On January 31, 1927, Sybil Bauer, an initiate of the Gamma Phi Beta chapter at Northwestern University, died. She was 23.

Bauer was also a gold medal Olympian who, at the age of 22 held 23 swimming records in the women’s backstroke. She was the first woman to break a man’s swimming record.

Her family, immigrants from Norway, had a summer home at Loon Lake and she learned to swim early. She began swimming at the Illinois Athletic Club. Her training partner was Johnny Weissmuller, of Tarzan fame.

She broke high school records. Bauer began her studies at Northwestern University in 1922. That October she broke by four seconds the 440-yard backstroke record for men held by Stubby Krueger. Because the meet was unsanctioned, her time was never officially recognized.

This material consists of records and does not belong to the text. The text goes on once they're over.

-- pv_equiv track=rewrite | github.com/Airadzy/lingualink_inference_server | Cambridge_API.py | filter_difficulty_level
-- ===== SOURCE A (Python) =====
-- def filter_difficulty_level(word_dictionaries):
--     list_A = []
--     list_B = []
--     list_C = []
--     for dict in word_dictionaries:
--         if dict["difficulty_level"] == "A":
--             list_A.append(dict)
--         if dict["difficulty_level"] == "B":
--             list_B.append(dict)
--         if dict["difficulty_level"] == "C":
--             list_C.append(dict)
--     return list_A, list_B, list_C
-- ===== SOURCE B (Python) =====
-- def filter_difficulty_level(word_dictionaries):
--     def of_level(level):
--         return [d for d in word_dictionaries if d["difficulty_level"] == level]
--     return of_level("A"), of_level("B"), of_level("C")
-- ===== Notes on version B (the rewrite author's own statement) =====
-- stated objective: simpler
-- what changed: Replaces the single accumulator loop with three if-branches by three staged filter passes (one comprehension per level), eliminating all mutable list state.
import Mathlib
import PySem

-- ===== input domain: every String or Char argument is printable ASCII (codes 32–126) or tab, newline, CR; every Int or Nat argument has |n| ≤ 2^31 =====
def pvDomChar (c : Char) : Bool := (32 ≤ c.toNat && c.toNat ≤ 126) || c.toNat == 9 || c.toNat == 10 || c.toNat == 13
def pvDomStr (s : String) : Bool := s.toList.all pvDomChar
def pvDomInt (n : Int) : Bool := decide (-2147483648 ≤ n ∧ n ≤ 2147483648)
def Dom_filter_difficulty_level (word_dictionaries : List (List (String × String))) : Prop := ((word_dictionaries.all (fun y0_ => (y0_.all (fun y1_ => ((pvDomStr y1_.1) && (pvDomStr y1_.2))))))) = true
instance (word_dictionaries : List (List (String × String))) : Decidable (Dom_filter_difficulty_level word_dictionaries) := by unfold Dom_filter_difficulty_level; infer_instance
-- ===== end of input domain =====

-- B replaces the one accumulator loop with three-ifs by three staged filter passes (simpler, same cost).

-- d["difficulty_level"]: Python dict key access (first match in the association list); under
-- Pre_ the key is present, so the default "" is never used.
def pvKeyLvl (d : List (String × String)) : String :=
  ((PySem.Dict.mk d).get? "difficulty_level").getD ""

-- ===== PORT A =====
def filter_difficulty_level (word_dictionaries : List (List (String × String))) : (List (List (String × String))) × (List (List (String × String))) × (List (List (String × String))) :=
  word_dictionaries.foldl
    (fun (s : (List (List (String × String))) × (List (List (String × String))) × (List (List (String × String)))) d =>
      let s := if pvKeyLvl d = "A" then (s.1 ++ [d], s.2.1, s.2.2) else s
      let s := if pvKeyLvl d = "B" then (s.1, s.2.1 ++ [d], s.2.2) else s
      if pvKeyLvl d = "C" then (s.1, s.2.1, s.2.2 ++ [d]) else s)
    ([], [], [])

-- ===== PORT B =====
def pvOfLevel (word_dictionaries : List (List (String × String))) (level : String) : List (List (String × String)) :=
  word_dictionaries.filter (fun d => pvKeyLvl d == level)

def filter_difficulty_level_alt (word_dictionaries : List (List (String × String))) : (List (List (String × String))) × (List (List (String × String))) × (List (List (String × String))) :=
  (pvOfLevel word_dictionaries "A", pvOfLevel word_dictionaries "B", pvOfLevel word_dictionaries "C")

-- ===== PRECONDITION & SPEC =====
-- Pre_ excludes inputs with a dict missing the "difficulty_level" key, on which both Pythons raise KeyError.
def Pre_filter_difficulty_level (word_dictionaries : List (List (String × String))) : Prop :=
  ∀ d ∈ word_dictionaries, "difficulty_level" ∈ d.map Prod.fst
instance (word_dictionaries : List (List (String × String))) : Decidable (Pre_filter_difficulty_level word_dictionaries) := by unfold Pre_filter_difficulty_level; infer_instance

def pvWitness_filter_difficulty_level : (List (List (String × String))) :=
  [[("difficulty_level", "A"), ("word", "cat")], [("difficulty_level", "C")]]

def Spec_filter_difficulty_level (word_dictionaries : List (List (String × String))) (out : (List (List (String × String))) × (List (List (String × String))) × (List (List (String × String)))) : Prop := out = filter_difficulty_level_alt word_dictionaries
instance (word_dictionaries : List (List (String × String))) (out : (List (List (String × String))) × (List (List (String × String))) × (List (List (String × String)))) : Decidable (Spec_filter_difficulty_level word_dictionaries out) := by unfold Spec_filter_difficulty_level; infer_instance

-- ===== CLAIM (what is proved, stated in full; the proofs are below) =====
def Claim_equal_filter_difficulty_level : Prop := ∀ (word_dictionaries : List (List (String × String))), Dom_filter_difficulty_level word_dictionaries → Pre_filter_difficulty_level word_dictionaries → Spec_filter_difficulty_level word_dictionaries (filter_difficulty_level word_dictionaries)

-- ===== LEMMAS AND PROOFS =====

-- A's fold, started from any accumulator, appends the three filtered sublists.
theorem portA_foldl (ws : List (List (String × String)))
    (a b c : List (List (String × String))) :
    ws.foldl
      (fun (s : (List (List (String × String))) × (List (List (String × String))) × (List (List (String × String)))) d =>
        let s := if pvKeyLvl d = "A" then (s.1 ++ [d], s.2.1, s.2.2) else s
        let s := if pvKeyLvl d = "B" then (s.1, s.2.1 ++ [d], s.2.2) else s
        if pvKeyLvl d = "C" then (s.1, s.2.1, s.2.2 ++ [d]) else s)
      (a, b, c)
    = (a ++ ws.filter (fun d => pvKeyLvl d == "A"),
       b ++ ws.filter (fun d => pvKeyLvl d == "B"),
       c ++ ws.filter (fun d => pvKeyLvl d == "C")) := by
  induction ws generalizing a b c with
  | nil => simp
  | cons d t ih =>
    simp only [List.foldl_cons, List.filter_cons]
    by_cases hA : pvKeyLvl d = "A" <;> by_cases hB : pvKeyLvl d = "B" <;>
      by_cases hC : pvKeyLvl d = "C" <;>
      simp_all [List.append_assoc]

-- ===== VERDICT (by name: the statement is the Claim_ definition above) =====
theorem filter_difficulty_level_spec : Claim_equal_filter_difficulty_level := by
  intro ws _ _
  unfold Spec_filter_difficulty_level filter_difficulty_level filter_difficulty_level_alt pvOfLevel
  rw [portA_foldl]
  simp
lemma pv_popAll_eq_bucket (uniq : List String) (entries : List ((String × String) × List String)) (o : String) :
    entries.foldl (fun inn e => if e.1.1 == o then pvPopCols uniq e.2 inn else inn) PySem.Dict.empty
      = pvBucket uniq entries o := by
  rw [pvBucket, pvSamplesOf,
    show pvPopCols uniq ((entries.filter (fun e => e.1.1 == o)).flatMap (fun e => e.2)) PySem.Dict.empty
        = ((entries.filter (fun e => e.1.1 == o)).flatMap (fun e => e.2)).foldl
            (fun cols s => uniq.foldl (fun cols num =>
                if PySem.Str.isIn num s then cols.modify num [] (· ++ [s]) else cols) cols)
            PySem.Dict.empty from rfl,
    List.foldl_flatMap, List.foldl_filter]
  rfl

lemma pv_buckets_items (uniq : List String) (entries : List ((String × String) × List String)) (lo : List String) :
    ((entries.foldl (fun b e =>
        if b.contains e.1.1 then
          e.2.foldl (fun b s =>
              uniq.foldl (fun b num =>
                  if PySem.Str.isIn num s then
                    b.modify e.1.1 PySem.Dict.empty (fun cols => cols.modify num [] (· ++ [s]))
                  else b) b) b
        else b)
      (lo.foldl (fun b o => b.insert o PySem.Dict.empty) PySem.Dict.empty))).items
      = (PySem.List.dedup lo).map (fun o => (o, pvBucket uniq entries o)) := by
  have hb0 : ∀ k, ((lo.foldl (fun b o => b.insert o PySem.Dict.empty) PySem.Dict.empty)
        : PySem.Dict String (PySem.Dict String (List String))).get? k
      = if k ∈ lo then some PySem.Dict.empty else none := by
    intro k
    rw [pv_get?_foldl_insert_fun (fun _ => PySem.Dict.empty) lo _ k, PySem.Dict.get?_empty]
  have hkeys0 : ((lo.foldl (fun b o => b.insert o PySem.Dict.empty) PySem.Dict.empty)
        : PySem.Dict String (PySem.Dict String (List String))).keys = PySem.List.dedup lo := by
    rw [PySem.Dict.keys_foldl_insert lo (fun _ _ => PySem.Dict.empty), PySem.Dict.keys_empty,
      pv_set_update_nil_eq_dedup]
  have hkeys : ((entries.foldl (fun b e =>
        if b.contains e.1.1 then
          e.2.foldl (fun b s =>
              uniq.foldl (fun b num =>
                  if PySem.Str.isIn num s then
                    b.modify e.1.1 PySem.Dict.empty (fun cols => cols.modify num [] (· ++ [s]))
                  else b) b) b
        else b)
      (lo.foldl (fun b o => b.insert o PySem.Dict.empty) PySem.Dict.empty))).keys
      = PySem.List.dedup lo := by
    rw [pv_keys_popfold uniq entries _, hkeys0]
  rw [PySem.Dict.items_eq_map_keys _ (hkeys ▸ PySem.List.nodup_dedup lo) PySem.Dict.empty, hkeys]
  refine List.map_congr_left (fun o ho => ?_)
  have hol : o ∈ lo := (PySem.List.mem_dedup lo o).1 ho
  have hget := pv_get?_popfold uniq entries
      (lo.foldl (fun b o => b.insert o PySem.Dict.empty) PySem.Dict.empty) o PySem.Dict.empty
      (by rw [hb0, if_pos hol])
  rw [pv_popAll_eq_bucket] at hget
  refine congrArg (fun x => (o, x)) ?_
  unfold PySem.Dict.getD
  rw [hget]
  rfl
theorem pvStep_tf (d : Int) (pset : PySem.Set Int) (m0 x : Int)
    (h1 : pset.contains x = true) (h2 : pset.contains (x + d - 1) = false) :
    pvStep d (pset, m0) x =
      (PySem.Set.update pset (PySem.List.pyRange (pvBS pset true x (x + d - 1) m0) (x + d - 1 + 1) 1),
       pvBS pset true x (x + d - 1) m0) := by
  unfold pvStep
  rw [h1, h2]
  simp

theorem pvStep_ff (d : Int) (pset : PySem.Set Int) (m0 x : Int)
    (h1 : pset.contains x = false) (h2 : pset.contains (x + d - 1) = false) :
    pvStep d (pset, m0) x = (PySem.Set.update pset (PySem.List.pyRange x (x + d - 1 + 1) 1), m0) := by
  unfold pvStep
  rw [h1, h2]
  simp

-- duration ≤ 0: A's state never changes
theorem pvStep_nonpos (d : Int) (hd : d ≤ 0) (m x : Int) :
    pvStep d (([] : PySem.Set Int), m) x = (([] : PySem.Set Int), m) := by
  rw [pvStep_ff d [] m x rfl rfl, PySem.List.pyRange_one_eq_nil (by omega)]
  rfl

theorem foldA_nonpos (d : Int) (hd : d ≤ 0) (l : List Int) (m : Int) :
    l.foldl (pvStep d) (([] : PySem.Set Int), m) = (([] : PySem.Set Int), m) := by
  induction l with
  | nil => rfl
  | cons x t ih => rw [List.foldl_cons, pvStep_nonpos d hd m x, ih]

-- binary search: if pset ∩ [l, ∞) = [l, M] with l ≤ M < r, the loop exits with value M + 1
theorem pvBS_eq (n : Nat) : ∀ (pset : PySem.Set Int) (l r mid M : Int),
    (r - l).toNat ≤ n → l ≤ M → M < r →
    (∀ y, l ≤ y → (pset.contains y = true ↔ y ≤ M)) →
    pvBS pset true l r mid = M + 1 := by
  induction n with
  | zero =>
    intro pset l r mid M hn h1 h2 _; omega
  | succ n ih =>
    intro pset l r mid M hn h1 h2 hch
    have hlr : l ≤ r := by omega
    rw [pvBS]
    simp only [dif_pos hlr]
    have hb := PySem.Int.floordiv_two_mid_bounds hlr
    set m := PySem.Int.floordiv (l + r) 2 with hm
    by_cases hmM : m ≤ M
    · have hc : pset.contains m = true := (hch m (by omega)).2 hmM
      by_cases hm1 : m + 1 ≤ M
      · have hc1 : pset.contains (m + 1) = true := (hch (m + 1) (by omega)).2 hm1
        simp only [hc, hc1, if_true, Bool.not_true, Bool.false_eq_true, if_false]
        exact ih pset (m + 1) r m M (by omega) (by omega) h2 (fun y hy => hch y (by omega))
      · have hc1 : pset.contains (m + 1) = false := by
          cases hcc : pset.contains (m + 1)
          · rfl
          · exact absurd ((hch (m + 1) (by omega)).1 hcc) hm1
        simp only [hc, hc1, if_true, Bool.not_false]
        omega
    · have hc : pset.contains m = false := by
        cases hcc : pset.contains m
        · rfl
        · exact absurd ((hch m (by omega)).1 hcc) hmM
      by_cases hm1 : m - 1 ≤ M
      · have hc1 : pset.contains (m - 1) = true := (hch (m - 1) (by omega)).2 hm1
        simp only [hc, hc1, Bool.false_eq_true, if_false, if_true]
        omega
      · have hc1 : pset.contains (m - 1) = false := by
          cases hcc : pset.contains (m - 1)
          · rfl
          · exact absurd ((hch (m - 1) (by omega)).1 hcc) hm1
        simp only [hc, hc1, Bool.false_eq_true, if_false, if_true]
        exact ih pset l (m - 1) m M (by omega) h1 (by omega) hch

-- the invariant carried along A's outer loop (d ≥ 1, prefix nonempty, last = max element)
def pvInv (d : Int) (pset : PySem.Set Int) (last : Int) : Prop :=
  pset.Nodup ∧ (∀ y ∈ pset, y ≤ last + d - 1) ∧ (∀ y, last ≤ y → y ≤ last + d - 1 → y ∈ pset)

theorem contains_true_of_mem (pset : PySem.Set Int) (y : Int) (h : y ∈ pset) :
    pset.contains y = true := (PySem.Set.contains_iff pset y).2 h

theorem mem_of_contains_true (pset : PySem.Set Int) (y : Int) (h : pset.contains y = true) :
    y ∈ pset := (PySem.Set.contains_iff pset y).1 h

theorem contains_false_of_not_mem (pset : PySem.Set Int) (y : Int) (h : y ∉ pset) :
    pset.contains y = false := by
  cases hcc : pset.contains y
  · rfl
  · exact absurd (mem_of_contains_true pset y hcc) h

At the 1924 Paris Olympics, she broke her own world in 100 meter backstroke with a time of 1:23:2. A month before the event, a few Gamma Phi friends saw her off as she and her teammates sailed to Europe on The America. In an article in the September 1924 Crescent of Gamma Phi Beta, her sorority sisters felt they had a hand in her gold medal:

 On the day of the meet, according to Sybil’s own story, she had a wretched cold and was feeling decidedly blue and homesick. The mail arrived that very day, bringing her many letters and a writing case from the girls at convention. Immediately the blues took leave and she knew that everyone in Gamma Phi was behind her. She went in with a vengeance and won – so we feel as it we had a little part in her victory.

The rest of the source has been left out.